Hemelt: Long rides always end well with daughter
Published 12:02 am Saturday, July 11, 2015
The routine is very simple, but that doesn’t stop it from being awesome each and every time.
When pulling up to my house after work each evening, I take my time backing in the driveway. My eyes stay peeled, checking the front door and the backyard.
The radio is usually turned up pretty loud so my wife and two children can hear me in the driveway.
That’s when the fun starts.
When my daughter — 5-year-old Mallory — hears me coming, she comes running.
We then operate in tandem. I stop the truck, and she comes around the front passenger door, which is unlocked.
She hops in the front seat, while I move my empty lunch container and computer bag (yes, I have a nerded-out, Indiana Jones-style computer satchel) to the back seat.
Mallory then sits back in the front passenger seat, rolls the window all the way down and smiles like she is enjoying the greatest possible drive imaginable.
It takes about 15 seconds for me to finish backing my truck up the driveway into its parking spot.
For obvious reasons, that 15-second roll is my favorite part of the daily commute.
Mallory, who is all of 38-inches tall and 36 pounds, seems to be light years away from officially leaving her car seat, which is fastened to the backseat of whatever car she is traveling in. Therefore, she treats the opportunity to ride in the front seat likes it’s a special treat.
The look on her face is pure joy, and the feeling it gives me each time is something only a parent could understand.
There is nothing even remotely cool enough about me to make riding next to me in reverse for 15 seconds noteworthy, but Mallory still loves it anyway.
The cool thing about our little routine is how randomly it all began.
She happened to be playing in the front yard one day when I got home, flashed me the biggest smile and ran to get in the truck with me. Ever since then, if she notices I’m pulling up, then she knows she is getting in the truck with me.
The sap I am, I’ve begun to turn the music up louder and pull in slower each day, hoping Mallory will catch wind of my arrival and come running.
That was the case Monday when I drove home. Fresh off a fairly challenging day, I was so looking forward to the last 15 seconds of my trek home.
I had worked a little later at the office that day, and I was sure Mallory’s sweet face would brighten up my grumpy mood.
Well, I turned up the music and pulled in slow Monday, but there was no Mallory.

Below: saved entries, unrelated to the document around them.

-- pv_equiv track=rewrite | github.com/stan-hua/CEB-Quant | src/task/stereotype_eval.py | extract_valid_choice
-- ===== SOURCE A (Python) =====
-- def extract_valid_choice(text, choices=(1, 2, 3)):
--     """
--     Extract answer from valid choices, as long as only 1 is chosen
--
--     Parameters
--     ----------
--     text : str
--         Arbitrary string
--     choices : tuple, optional
--         List of options/choices, by default (1, 2, 3)
--
--     Returns
--     -------
--     str
--         Chosen option, if contained. Otherwise returns None
--     """
--     num_choices_chosen = sum(text.count(str(choice)) > 0 for choice in choices)
--     if num_choices_chosen != 1:
--         return None
--     for choice in choices:
--         if str(choice) in text:
--             return choice
--     raise RuntimeError("Should never reach here!")
-- ===== SOURCE B (Python) =====
-- def extract_valid_choice(text, choices=(1, 2, 3)):
--     """Text-driven scan (naive multi-pattern matcher): walk the positions of
--     the text once, flagging which choice patterns start at each position."""
--     patterns = [str(c) for c in choices]
--     matched = [False] * len(patterns)
--     for i in range(len(text) + 1):
--         matched = [m or text.startswith(p, i) for m, p in zip(matched, patterns)]
--     if sum(matched) != 1:
--         return None
--     return choices[matched.index(True)]
-- ===== Notes on version B (the rewrite author's own statement) =====
-- stated objective: alternative
-- what changed: B inverts the traversal: instead of A's per-choice text.count pass plus a second relocation loop over choices, B walks the positions of the text once like a naive multi-pattern matcher, maintaining a boolean match-flag vector over the patterns and deciding from that vector; same asymptotics, but the explicit per-position scan is slower in CPython than A's C-level count calls on large inputs.
import Mathlib
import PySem

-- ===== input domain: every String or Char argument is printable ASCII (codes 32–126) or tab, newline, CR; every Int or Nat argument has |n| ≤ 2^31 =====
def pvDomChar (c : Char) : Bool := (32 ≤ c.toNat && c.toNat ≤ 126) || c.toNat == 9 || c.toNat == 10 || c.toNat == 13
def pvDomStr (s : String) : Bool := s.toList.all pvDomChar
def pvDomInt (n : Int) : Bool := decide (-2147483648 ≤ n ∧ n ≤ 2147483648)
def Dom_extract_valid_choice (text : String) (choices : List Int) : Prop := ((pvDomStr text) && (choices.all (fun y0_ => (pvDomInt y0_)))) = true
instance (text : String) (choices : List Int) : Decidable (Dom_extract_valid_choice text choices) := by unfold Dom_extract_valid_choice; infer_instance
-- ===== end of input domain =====

-- B replaces A's per-choice counting passes by a single text-driven scan that flags which patterns start at each position (objective: alternative).


-- ===== PORT A =====
-- A's second loop: return the first choice whose str occurs in text.
-- Python's trailing `raise RuntimeError` is unreachable (the loop is entered only
-- when exactly one choice matches); the fall-through is ported as `none`.
def pvFindChoiceA (text : String) : List Int → Option Int
  | [] => none
  | c :: rest =>
    if PySem.Str.isIn (PySem.Int.toStr c) text then some c else pvFindChoiceA text rest

def extract_valid_choice (text : String) (choices : List Int) : Option Int :=
  -- num_choices_chosen = sum(text.count(str(choice)) > 0 for choice in choices)
  let num : Int := choices.foldl
    (fun acc c => acc + (if 0 < PySem.Str.count text (PySem.Int.toStr c) then 1 else 0)) 0
  if num ≠ 1 then none
  else pvFindChoiceA text choices

-- ===== PORT B =====
-- text.startswith(p, i) for 0 ≤ i: exact — Python compares p with text[i:i+len(p)].
def pvStartsAt (text : List Char) (p : List Char) (i : Nat) : Bool :=
  p.isPrefixOf (text.drop i)

def extract_valid_choice_alt (text : String) (choices : List Int) : Option Int :=
  let patterns := choices.map (fun c => PySem.Int.toChars c)
  -- for i in range(len(text) + 1): matched = [m or text.startswith(p, i) for m, p in zip(matched, patterns)]
  let matched := (List.range (text.toList.length + 1)).foldl
    (fun m i => List.zipWith (fun b p => b || pvStartsAt text.toList p i) m patterns)
    (List.replicate patterns.length false)
  -- if sum(matched) != 1: return None
  if ((matched.map (fun b => if b then (1 : Int) else 0)).sum ≠ 1) then none
  else
    -- return choices[matched.index(True)]  (index is guaranteed to exist here)
    match PySem.List.index? matched true with
    | some j => PySem.List.pyGet? choices (j : Int)
    | none => none

-- ===== PRECONDITION & SPEC =====
def Spec_extract_valid_choice (text : String) (choices : List Int) (out : Option Int) : Prop := out = extract_valid_choice_alt text choices
instance (text : String) (choices : List Int) (out : Option Int) : Decidable (Spec_extract_valid_choice text choices out) := by unfold Spec_extract_valid_choice; infer_instance

-- ===== CLAIM =====
def Claim_equal_extract_valid_choice : Prop := ∀ (text : String) (choices : List Int), Dom_extract_valid_choice text choices → Spec_extract_valid_choice text choices (extract_valid_choice text choices)

-- ===== LEMMAS AND PROOFS =====

-- Monotonicity of the occurrence-counting loop.
theorem pv_le_count_go (sub : List Char) (fuel : Nat) (l : List Char) (acc : Nat) :
    acc ≤ PySem.Chars.count.go sub fuel l acc := by
  induction fuel generalizing l acc with
  | zero => simp [PySem.Chars.count.go]
  | succ n ih =>
    cases l with
    | nil => simp [PySem.Chars.count.go]
    | cons h t =>
      simp only [PySem.Chars.count.go]
      split
      · exact le_trans (Nat.le_succ acc) (ih _ _)
      · exact ih _ _

-- The counting loop stays at `acc` exactly when `sub` does not occur in `l`.
theorem pv_count_go_eq_acc_iff (sub : List Char) (hs : sub ≠ []) (fuel : Nat)
    (l : List Char) (acc : Nat) (hl : l.length ≤ fuel) :
    PySem.Chars.count.go sub fuel l acc = acc ↔ ¬ sub <:+: l := by
  induction fuel generalizing l acc with
  | zero =>
    have : l = [] := List.eq_nil_of_length_eq_zero (Nat.le_zero.mp hl)
    subst this
    simp [PySem.Chars.count.go, List.infix_nil, hs]
  | succ n ih =>
    cases l with
    | nil =>
      simp [PySem.Chars.count.go, List.infix_nil, hs]
    | cons h t =>
      simp only [PySem.Chars.count.go]
      split
      · rename_i hpre
        constructor
        · intro heq
          have := pv_le_count_go sub n (List.drop sub.length (h :: t)) (acc + 1)
          omega
        · intro hnin
          exact absurd ((List.IsPrefix.isInfix (List.isPrefixOf_iff_prefix.mp hpre))) hnin
      · rename_i hpre
        have hpre' : ¬ sub <+: (h :: t) := fun hp => hpre (List.isPrefixOf_iff_prefix.mpr hp)
        have hlen : t.length ≤ n := by simpa using hl
        rw [ih t acc hlen]
        constructor
        · intro hnt hin
          rcases List.infix_cons_iff.mp hin with hp | hin'
          · exact hpre' hp
          · exact hnt hin'
        · intro hnin hin
          exact hnin (List.infix_cons_iff.mpr (Or.inr hin))

-- `text.count(sub) > 0` is the same test as `sub in text`.
theorem pv_count_pos_iff_isIn (s sub : List Char) :
    (0 < PySem.Chars.count s sub) ↔ PySem.Chars.isIn sub s = true := by
  by_cases hs : sub = []
  · subst hs
    simp [PySem.Chars.count, PySem.Chars.isIn_nil]
  · rw [PySem.Chars.isIn_iff_infix]
    unfold PySem.Chars.count
    rw [if_neg (by simpa [List.isEmpty_iff] using hs)]
    have h := pv_count_go_eq_acc_iff sub hs s.length s 0 (le_refl _)
    have hle := pv_le_count_go sub s.length s 0
    constructor
    · intro hpos
      by_contra hnin
      have := h.mpr hnin
      omega
    · intro hin
      rcases Nat.lt_or_ge 0 (PySem.Chars.count.go sub s.length s 0) with h' | h'
      · exact h'
      · exact absurd hin (h.mp (by omega))

-- A's first loop computes countP of the membership test.
theorem pv_num_eq_countP (text : String) (choices : List Int) (a : Int) :
    choices.foldl
      (fun acc c => acc + (if 0 < PySem.Str.count text (PySem.Int.toStr c) then 1 else 0)) a
    = a + (choices.countP (fun c => PySem.Str.isIn (PySem.Int.toStr c) text) : Int) := by
  induction choices generalizing a with
  | nil => simp
  | cons c rest ih =>
    simp only [List.foldl_cons, List.countP_cons, ih]
    have : (0 < PySem.Str.count text (PySem.Int.toStr c))
        ↔ PySem.Str.isIn (PySem.Int.toStr c) text = true := by
      rw [PySem.Str.count_eq, PySem.Str.isIn_eq]
      exact pv_count_pos_iff_isIn _ _
    by_cases hc : PySem.Str.isIn (PySem.Int.toStr c) text = true
    · simp only [if_pos (this.mpr hc), hc, if_true]
      push_cast
      omega
    · simp only [if_neg (fun hp => hc (this.mp hp)), eq_false_of_ne_true hc]
      push_cast
      omega

-- zipWith over a mapped copy of the same list is a map.
theorem pv_zipWith_map_self {α β γ : Type} (f : β → α → γ) (g : α → β) (l : List α) :
    List.zipWith f (l.map g) l = l.map (fun x => f (g x) x) := by
  induction l with
  | nil => rfl
  | cons x xs ih => simp [ih]

-- Invariant of B's scan over text positions: the flag vector is a map over the patterns.
theorem pv_scan_eq_map (t : List Char) (ps : List (List Char)) (k : Nat) :
    (List.range k).foldl
      (fun m i => List.zipWith (fun b p => b || pvStartsAt t p i) m ps)
      (List.replicate ps.length false)
    = ps.map (fun p => (List.range k).any (fun i => pvStartsAt t p i)) := by
  induction k with
  | zero => simp [← List.map_const']
  | succ n ih =>
    rw [List.range_succ, List.foldl_append, ih]
    simp only [List.foldl_cons, List.foldl_nil, pv_zipWith_map_self]
    refine List.map_congr_left (fun p _ => ?_)
    simp [List.any_append]

-- The bounded position scan decides substring membership.
theorem pv_any_startsAt_iff (t p : List Char) :
    (List.range (t.length + 1)).any (fun i => pvStartsAt t p i)
      = PySem.Chars.isIn p t := by
  rcases hb : PySem.Chars.isIn p t with _ | _
  · rw [List.any_eq_false]
    intro i _
    simp only [pvStartsAt, List.isPrefixOf_iff_prefix] at *
    intro hp
    have : PySem.Chars.isIn p t = true :=
      (PySem.Chars.exists_prefix_drop_iff_isIn p t).mp ⟨i, hp⟩
    simp [this] at hb
  · rw [List.any_eq_true]
    obtain ⟨j, hj⟩ := (PySem.Chars.exists_prefix_drop_iff_isIn p t).mpr hb
    by_cases hjl : j < t.length + 1
    · exact ⟨j, List.mem_range.mpr hjl, by
        simpa [pvStartsAt, List.isPrefixOf_iff_prefix] using hj⟩
    · refine ⟨t.length, List.mem_range.mpr (Nat.lt_succ_self _), ?_⟩
      have hdj : t.drop j = [] := List.drop_eq_nil_of_le (by omega)
      have hp : p = [] := List.prefix_nil.mp (hdj ▸ hj)
      simp [pvStartsAt, hp]

-- summing 0/1 over a boolean vector counts the `true`s.
theorem pv_sum_bools (l : List Bool) :
    (l.map (fun b => if b then (1 : Int) else 0)).sum = (l.countP (fun b => b) : Int) := by
  induction l with
  | nil => rfl
  | cons b bs ih =>
    cases b <;> simp [ih] <;> push_cast <;> ring

-- choices[ (map f choices).index(True) ] is the first choice satisfying f, i.e. A's second loop.
theorem pv_index_map_get (text : String) (f : Int → Bool)
    (hf : ∀ c, f c = PySem.Str.isIn (PySem.Int.toStr c) text) (choices : List Int) :
    (match PySem.List.index? (choices.map f) true with
     | some j => PySem.List.pyGet? choices (j : Int)
     | none => none)
    = pvFindChoiceA text choices := by
  induction choices with
  | nil => rfl
  | cons c rest ih =>
    simp only [List.map_cons, pvFindChoiceA, ← hf c]
    rcases hc : f c with _ | _
    · rw [PySem.List.index?_cons_of_ne (x := false) (v := true) (rest.map f) (by simp)]
      simp only [Bool.false_eq_true, if_false]
      rw [← ih]
      rcases hi : PySem.List.index? (rest.map f) true with _ | j
      · simp [hi]
      · have : ((j : Int) + 1) = ((j + 1 : Nat) : Int) := by push_cast; ring
        simp [hi, PySem.List.pyGet?_natCast]
    · rw [PySem.List.index?_cons_self]
      simp [PySem.List.pyGet?_natCast]

-- ===== VERDICT (by name: the statement is the Claim_ definition above) =====
theorem extract_valid_choice_spec : Claim_equal_extract_valid_choice := by
  intro text choices _
  unfold Spec_extract_valid_choice extract_valid_choice extract_valid_choice_alt
  simp only [pv_num_eq_countP, zero_add]
  rw [pv_scan_eq_map]
  have hmap : (choices.map (fun c => PySem.Int.toChars c)).map
      (fun p => (List.range (text.toList.length + 1)).any (fun i => pvStartsAt text.toList p i))
      = choices.map (fun c => PySem.Str.isIn (PySem.Int.toStr c) text) := by
    rw [List.map_map]
    refine List.map_congr_left (fun c _ => ?_)
    simp only [Function.comp_apply]
    rw [pv_any_startsAt_iff, PySem.Str.isIn_eq,
      PySem.Int.toList_toStr]
  rw [hmap, pv_sum_bools, List.countP_map]
  have hcnt : (choices.countP
      ((fun b => b) ∘ fun c => PySem.Str.isIn (PySem.Int.toStr c) text))
      = choices.countP (fun c => PySem.Str.isIn (PySem.Int.toStr c) text) := by
    rfl
  rw [hcnt]
  split_ifs with h
  · rfl
  · exact (pv_index_map_get text _ (fun _ => rfl) choices).symm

Maybe, just maybe, I had built these little encounters up too much in my head, valuing them a lot more than my daughter.
As I walked in the house, my wife greeted me with a needed dose of reality.
“She waited outside for 30 minutes,” she said.
“What do you mean?” I asked.
“It got too hot for her to stay out there any longer,” my wife informed me.
Yes, I made the mistake of not calling home and letting the people who care about me know that I was running late.
In doing so, my daughter waited in the summer’s afternoon heat for a 15-second ride that was too late in coming. It taught me an important lesson.
When someone is expecting to catch an important ride, call when you know you’re going to be late.
I won’t be making that mistake again. Not when I have the coolest commute conclusion waiting for me each day.